● **What you will do**
In which lines of the data does the string "refine" appear? Copy every one.

***** Dataset extract *****

-- pv_equiv track=rewrite | github.com/doakey3/Subsimport | operators/textparser/tools/find_even_split.py | find_even_split
-- ===== SOURCE A (Python) =====
-- def make_lines(line, space):
--     """
--     Make a list of lines that are less than or equal to space long
--     """
--     word_list = line.split(' ')
--     lines = []
--     growing_string = ''
--     while len(word_list) > 0:
--         if len((growing_string + ' ' + word_list[0]).strip()) <= space:
--             growing_string += ' ' + word_list[0]
--             growing_string = growing_string.strip()
--         else:
--             lines.append(growing_string.strip())
--             growing_string = word_list[0]
--         word_list.pop(0)
--     lines.append(growing_string)
--     return lines
--
-- def find_even_split(line):
--     max_line_length = 31
--     output = make_lines(line, max_line_length)
--     max_lines = len(output)
--     space = max_line_length - 1
--     while len(make_lines(line, space)) == max_lines:
--         space -= 1
--     lines = make_lines(line, space + 1)
--     return '\n'.join(make_lines(line, space + 1))
-- ===== SOURCE B (Python) =====
-- def make_lines(line, space):
--     """
--     Make a list of lines that are less than or equal to space long
--     """
--     word_list = line.split(' ')
--     lines = []
--     growing_string = ''
--     while len(word_list) > 0:
--         if len((growing_string + ' ' + word_list[0]).strip()) <= space:
--             growing_string += ' ' + word_list[0]
--             growing_string = growing_string.strip()
--         else:
--             lines.append(growing_string.strip())
--             growing_string = word_list[0]
--         word_list.pop(0)
--     lines.append(growing_string)
--     return lines
--
--
-- def find_even_split(line):
--     target = len(make_lines(line, 31))
--     # The most even layout uses the smallest width that still yields the same
--     # number of lines: one more than the widest width that breaks the layout.
--     # If even width 0 keeps the line count, width 0 is already the answer.
--     narrower = [w for w in range(31) if len(make_lines(line, w)) != target]
--     width = max(narrower) + 1 if narrower else 0
--     return '\n'.join(make_lines(line, width))
-- ===== Notes on version B (the rewrite author's own statement) =====
-- stated objective: alternative
-- what changed: Replaces A's early-exit downward while-loop (decrement width until the line count changes) by a total filter of the widths 0..30 whose line count differs from the count at width 31 and taking max()+1 of that list (width 0 when the list is empty); Pre_ excludes only the inputs on which A's while-loop never terminates (every word alone already overflows width 31, so the line count never changes) - A returns nothing there while B returns a value.
import Mathlib
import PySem

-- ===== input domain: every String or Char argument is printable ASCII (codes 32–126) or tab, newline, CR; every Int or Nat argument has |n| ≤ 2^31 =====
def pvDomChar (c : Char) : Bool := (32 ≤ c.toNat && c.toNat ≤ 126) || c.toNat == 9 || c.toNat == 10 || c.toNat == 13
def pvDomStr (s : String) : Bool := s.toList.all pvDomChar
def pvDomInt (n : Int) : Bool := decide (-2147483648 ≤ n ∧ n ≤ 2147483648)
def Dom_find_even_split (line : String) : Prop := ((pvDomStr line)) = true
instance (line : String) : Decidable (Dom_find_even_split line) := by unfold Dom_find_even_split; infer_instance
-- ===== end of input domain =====

-- B replaces A's early-exit downward width scan by a total filter of the widths
-- 0..30 whose line count differs from width 31's, followed by max()+1 (0 if none).

-- ===== PORT A =====

-- while len(word_list) > 0: … (structural recursion on the word list; state = (lines, growing_string))
def mkLoop (space : Int) : List String → List String → String → List String
  | [], lines, g => lines ++ [g]
  | w :: ws, lines, g =>
    if PySem.Str.len (PySem.Str.strip (g ++ " " ++ w)) ≤ space then
      mkLoop space ws lines (PySem.Str.strip (g ++ " " ++ w))
    else
      mkLoop space ws (lines ++ [PySem.Str.strip g]) w

-- line.split(' '): split? with the non-empty separator " " always returns some
def make_lines (line : String) (space : Int) : List String :=
  mkLoop space ((PySem.Str.split? line " ").getD []) [] ""

-- while len(make_lines(line, space)) == max_lines: space -= 1
-- fueled: on every input where the Python loop terminates it stops at space ≥ -1,
-- so fuel 32 (widths 30 down to -1) is never exhausted inside Pre_.
def scanA (line : String) (target : Int) : Nat → Int → Int
  | 0, s => s
  | k + 1, s =>
    if PySem.List.len (make_lines line s) = target then scanA line target k (s - 1) else s

def find_even_split (line : String) : String :=
  let maxLines := PySem.List.len (make_lines line 31)
  let space := scanA line maxLines 32 30
  PySem.Str.join "\n" (make_lines line (space + 1))

-- ===== PORT B =====

def find_even_split_alt (line : String) : String :=
  let target := PySem.List.len (make_lines line 31)
  let narrower := (PySem.List.pyRange 0 31 1).filter
      (fun w => PySem.List.len (make_lines line w) != target)
  let width := match PySem.List.max? narrower (fun x => x) with
    | some m => m + 1
    | none => 0
  PySem.Str.join "\n" (make_lines line width)

-- ===== PRECONDITION & SPEC =====

-- Pre_ excludes exactly the inputs on which A's while-loop never terminates
-- (A returns no value there): those where the first word, and every adjacent
-- pair of words, strip to more than 31 characters, so every width produces
-- the same word-per-line count.
def Pre_find_even_split (line : String) : Prop :=
  ¬ ((∀ w0 ∈ ((PySem.Str.split? line " ").getD []).head?,
        31 < PySem.Str.len (PySem.Str.strip (" " ++ w0))) ∧
     ∀ p ∈ ((PySem.Str.split? line " ").getD []).zip ((PySem.Str.split? line " ").getD []).tail,
        31 < PySem.Str.len (PySem.Str.strip (p.1 ++ " " ++ p.2)))
instance (line : String) : Decidable (Pre_find_even_split line) := by
  unfold Pre_find_even_split; infer_instance

def pvWitness_find_even_split : String := "hello even split world"

def Spec_find_even_split (line : String) (out : String) : Prop := out = find_even_split_alt line
instance (line : String) (out : String) : Decidable (Spec_find_even_split line out) := by unfold Spec_find_even_split; infer_instance

-- ===== CLAIM (what is proved, stated in full; the proofs are below) =====
def Claim_equal_find_even_split : Prop := ∀ (line : String), Dom_find_even_split line → Pre_find_even_split line → Spec_find_even_split line (find_even_split line)

-- ===== LEMMAS AND PROOFS =====

theorem strLen_nonneg (s : String) : 0 ≤ PySem.Str.len s := by
  rw [PySem.Str.len_eq]; positivity

-- the chain of failed fit-checks along the all-else path of make_lines
def chainP (s : Int) : String → List String → Prop
  | _, [] => True
  | g, w :: ws => s < PySem.Str.len (PySem.Str.strip (g ++ " " ++ w)) ∧ chainP s w ws

theorem mkLoop_len_le (space : Int) (ws : List String) (lines : List String) (g : String) :
    (mkLoop space ws lines g).length ≤ lines.length + ws.length + 1 := by
  induction ws generalizing lines g with
  | nil => simp [mkLoop]
  | cons w ws ih =>
    simp only [mkLoop, List.length_cons]
    split
    · have := ih lines (PySem.Str.strip (g ++ " " ++ w)); omega
    · have := ih (lines ++ [PySem.Str.strip g]) w
      simp only [List.length_append, List.length_cons, List.length_nil] at this; omega

theorem mkLoop_len_neg (space : Int) (h : space < 0) (ws : List String)
    (lines : List String) (g : String) :
    (mkLoop space ws lines g).length = lines.length + ws.length + 1 := by
  induction ws generalizing lines g with
  | nil => simp [mkLoop]
  | cons w ws ih =>
    have hnn := strLen_nonneg (PySem.Str.strip (g ++ " " ++ w))
    simp only [mkLoop, List.length_cons, if_neg (show ¬ PySem.Str.len (PySem.Str.strip (g ++ " " ++ w)) ≤ space by omega)]
    have := ih (lines ++ [PySem.Str.strip g]) w
    simp only [List.length_append, List.length_cons, List.length_nil] at this; omega

theorem mkLoop_len_eq_iff_chain (space : Int) (ws : List String)
    (lines : List String) (g : String) :
    (mkLoop space ws lines g).length = lines.length + ws.length + 1 ↔ chainP space g ws := by
  induction ws generalizing lines g with
  | nil => simp [mkLoop, chainP]
  | cons w ws ih =>
    simp only [mkLoop, chainP, List.length_cons]
    split
    · rename_i hc
      have hle := mkLoop_len_le space ws lines (PySem.Str.strip (g ++ " " ++ w))
      constructor
      · intro h; omega
      · rintro ⟨h1, -⟩; omega
    · rename_i hc
      have hiff := ih (lines ++ [PySem.Str.strip g]) w
      simp only [List.length_append, List.length_cons, List.length_nil] at hiff
      constructor
      · intro h
        exact ⟨by omega, hiff.mp (by omega)⟩
      · rintro ⟨-, h2⟩
        have := hiff.mpr h2; omega

theorem chainP_iff (s : Int) (ws : List String) (g : String) :
    chainP s g ws ↔
      ((∀ w0 ∈ ws.head?, s < PySem.Str.len (PySem.Str.strip (g ++ " " ++ w0))) ∧
       ∀ p ∈ ws.zip ws.tail, s < PySem.Str.len (PySem.Str.strip (p.1 ++ " " ++ p.2))) := by
  induction ws generalizing g with
  | nil => simp [chainP]
  | cons w ws ih =>
    cases ws with
    | nil => simp [chainP]
    | cons w' ws' =>
      have h' := ih w
      simp only [chainP] at h' ⊢
      simp only [List.head?_cons, List.tail_cons, List.zip_cons_cons, List.mem_cons,
        Option.mem_def, Option.some.injEq] at h' ⊢
      constructor
      · rintro ⟨h1, h2⟩
        have h3 := h'.mp h2
        refine ⟨fun w0 hw0 => by subst hw0; exact h1, ?_⟩
        rintro p (rfl | hp)
        · exact h3.1 w' rfl
        · exact h3.2 p hp
      · rintro ⟨h1, h2⟩
        refine ⟨h1 w rfl, h'.mpr ⟨fun w0 hw0 => by subst hw0; exact h2 (w, w') (Or.inl rfl), ?_⟩⟩
        intro p hp; exact h2 p (Or.inr hp)

-- under Pre_, some fit-check at width 31 succeeds, so that split has at most one line per word
theorem count31_le (line : String) (hp : Pre_find_even_split line) :
    (make_lines line 31).length ≤ ((PySem.Str.split? line " ").getD []).length := by
  have hle := mkLoop_len_le 31 ((PySem.Str.split? line " ").getD []) [] ""
  simp only [List.length_nil, Nat.zero_add] at hle
  have hne : (make_lines line 31).length ≠ ((PySem.Str.split? line " ").getD []).length + 1 := by
    intro h
    apply hp
    have hch : chainP 31 "" ((PySem.Str.split? line " ").getD []) := by
      have hiff := mkLoop_len_eq_iff_chain 31 ((PySem.Str.split? line " ").getD []) [] ""
      simp only [List.length_nil, Nat.zero_add] at hiff
      exact hiff.mp (by simpa [make_lines] using h)
    have hz := (chainP_iff 31 ((PySem.Str.split? line " ").getD []) "").mp hch
    refine ⟨?_, hz.2⟩
    intro w0 hw0
    have := hz.1 w0 hw0
    simpa using this
  simp only [make_lines] at hne ⊢
  omega

theorem count_neg (line : String) (s : Int) (h : s < 0) :
    (make_lines line s).length = ((PySem.Str.split? line " ").getD []).length + 1 := by
  simpa [make_lines] using mkLoop_len_neg s h ((PySem.Str.split? line " ").getD []) [] ""

-- the downward scan stops at the greatest width ≤ its start whose count differs
theorem scanA_spec (line : String) (target : Int)
    (hneg : PySem.List.len (make_lines line (-1)) ≠ target) :
    ∀ (k : Nat) (s : Int), -1 ≤ s → s + 2 ≤ (k : Int) →
      (-1 ≤ scanA line target k s ∧ scanA line target k s ≤ s ∧
       PySem.List.len (make_lines line (scanA line target k s)) ≠ target ∧
       ∀ v : Int, scanA line target k s < v → v ≤ s →
         PySem.List.len (make_lines line v) = target) := by
  intro k
  induction k with
  | zero => intro s hs hk; exfalso; simp at hk; omega
  | succ k ih =>
    intro s hs hk
    by_cases hc : PySem.List.len (make_lines line s) = target
    · have hs0 : s ≠ -1 := by intro h; rw [h] at hc; exact hneg hc
      obtain ⟨ih1, ih2, ih3, ih4⟩ := ih (s - 1) (by omega) (by push_cast at hk ⊢; omega)
      simp only [scanA, if_pos hc]
      refine ⟨ih1, by omega, ih3, ?_⟩
      intro v h1 h2
      by_cases hv : v = s
      · rwa [hv]
      · exact ih4 v h1 (by omega)
    · simp only [scanA, if_neg hc]
      exact ⟨hs, le_refl s, hc, by intro v h1 h2; omega⟩

-- ===== VERDICT (by name: the statement is the Claim_ definition above) =====
theorem find_even_split_spec : Claim_equal_find_even_split := by
  intro line _ hp
  unfold Spec_find_even_split
  set target := PySem.List.len (make_lines line 31) with htarget
  have hneg : PySem.List.len (make_lines line (-1)) ≠ target := by
    have h1 := count_neg line (-1) (by omega)
    have h2 := count31_le line hp
    rw [htarget, PySem.List.len_eq, PySem.List.len_eq, h1]
    intro h
    have : ((PySem.Str.split? line " ").getD []).length + 1 = (make_lines line 31).length := by
      exact_mod_cast h
    omega
  obtain ⟨h1, h2, h3, h4⟩ := scanA_spec line target hneg 32 30 (by omega) (by norm_num)
  set r := scanA line target 32 30 with hr
  set narrower := (PySem.List.pyRange 0 31 1).filter
      (fun w => PySem.List.len (make_lines line w) != target) with hnar
  have hA : find_even_split line =
      PySem.Str.join "\n" (make_lines line
        (scanA line (PySem.List.len (make_lines line 31)) 32 30 + 1)) := rfl
  have hB : find_even_split_alt line =
      PySem.Str.join "\n" (make_lines line
        (match PySem.List.max? ((PySem.List.pyRange 0 31 1).filter
            (fun w => PySem.List.len (make_lines line w) != PySem.List.len (make_lines line 31)))
            (fun x => x) with
          | some m => m + 1
          | none => 0)) := rfl
  rw [hA, hB, ← htarget, ← hr, ← hnar]
  by_cases hr0 : 0 ≤ r
  · have hrmem : r ∈ narrower := by
      rw [hnar]
      refine List.mem_filter.mpr ⟨?_, ?_⟩
      · exact (PySem.List.mem_pyRange_one).mpr ⟨hr0, by omega⟩
      · simpa using h3
    have hmax : ∀ y ∈ narrower, y ≤ r := by
      intro y hy
      rw [hnar] at hy
      obtain ⟨hy1, hy2⟩ := List.mem_filter.mp hy
      have hy34 := (PySem.List.mem_pyRange_one).mp hy1
      by_contra hgt
      have := h4 y (by omega) (by omega)
      rw [PySem.List.len_eq] at this
      simp [this] at hy2
    obtain ⟨m, hm⟩ : ∃ m, PySem.List.max? narrower (fun x => x) = some m := by
      cases hmq : PySem.List.max? narrower (fun x => x) with
      | none =>
        exfalso
        have : narrower = [] := (PySem.List.max?_eq_none_iff narrower _).mp hmq
        rw [this] at hrmem; simp at hrmem
      | some m => exact ⟨m, rfl⟩
    have hmr : m = r := by
      have hle1 : m ≤ r := hmax m (PySem.List.max?_mem hm)
      have hle2 : r ≤ m := PySem.List.max?_isMax hm r hrmem
      omega
    rw [hm, hmr]
  · have hrneg : r = -1 := by omega
    have hnil : narrower = [] := by
      rw [hnar]
      refine List.filter_eq_nil_iff.mpr ?_
      intro y hy
      have hy34 := (PySem.List.mem_pyRange_one).mp hy
      have := h4 y (by omega) (by omega)
      rw [PySem.List.len_eq] at this
      simp [this]
    have : PySem.List.max? narrower (fun x => x) = none := by
      rw [hnil]
      exact (PySem.List.max?_eq_none_iff [] _).mpr rfl
    rw [this, hrneg]
    norm_num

*****

● **Answer**
        refine ⟨fun w0 hw0 => by subst hw0; exact h1, ?_⟩
        refine ⟨h1 w rfl, h'.mpr ⟨fun w0 hw0 => by subst hw0; exact h2 (w, w') (Or.inl rfl), ?_⟩⟩
    refine ⟨?_, hz.2⟩
      refine ⟨ih1, by omega, ih3, ?_⟩
      refine List.mem_filter.mpr ⟨?_, ?_⟩
      refine List.filter_eq_nil_iff.mpr ?_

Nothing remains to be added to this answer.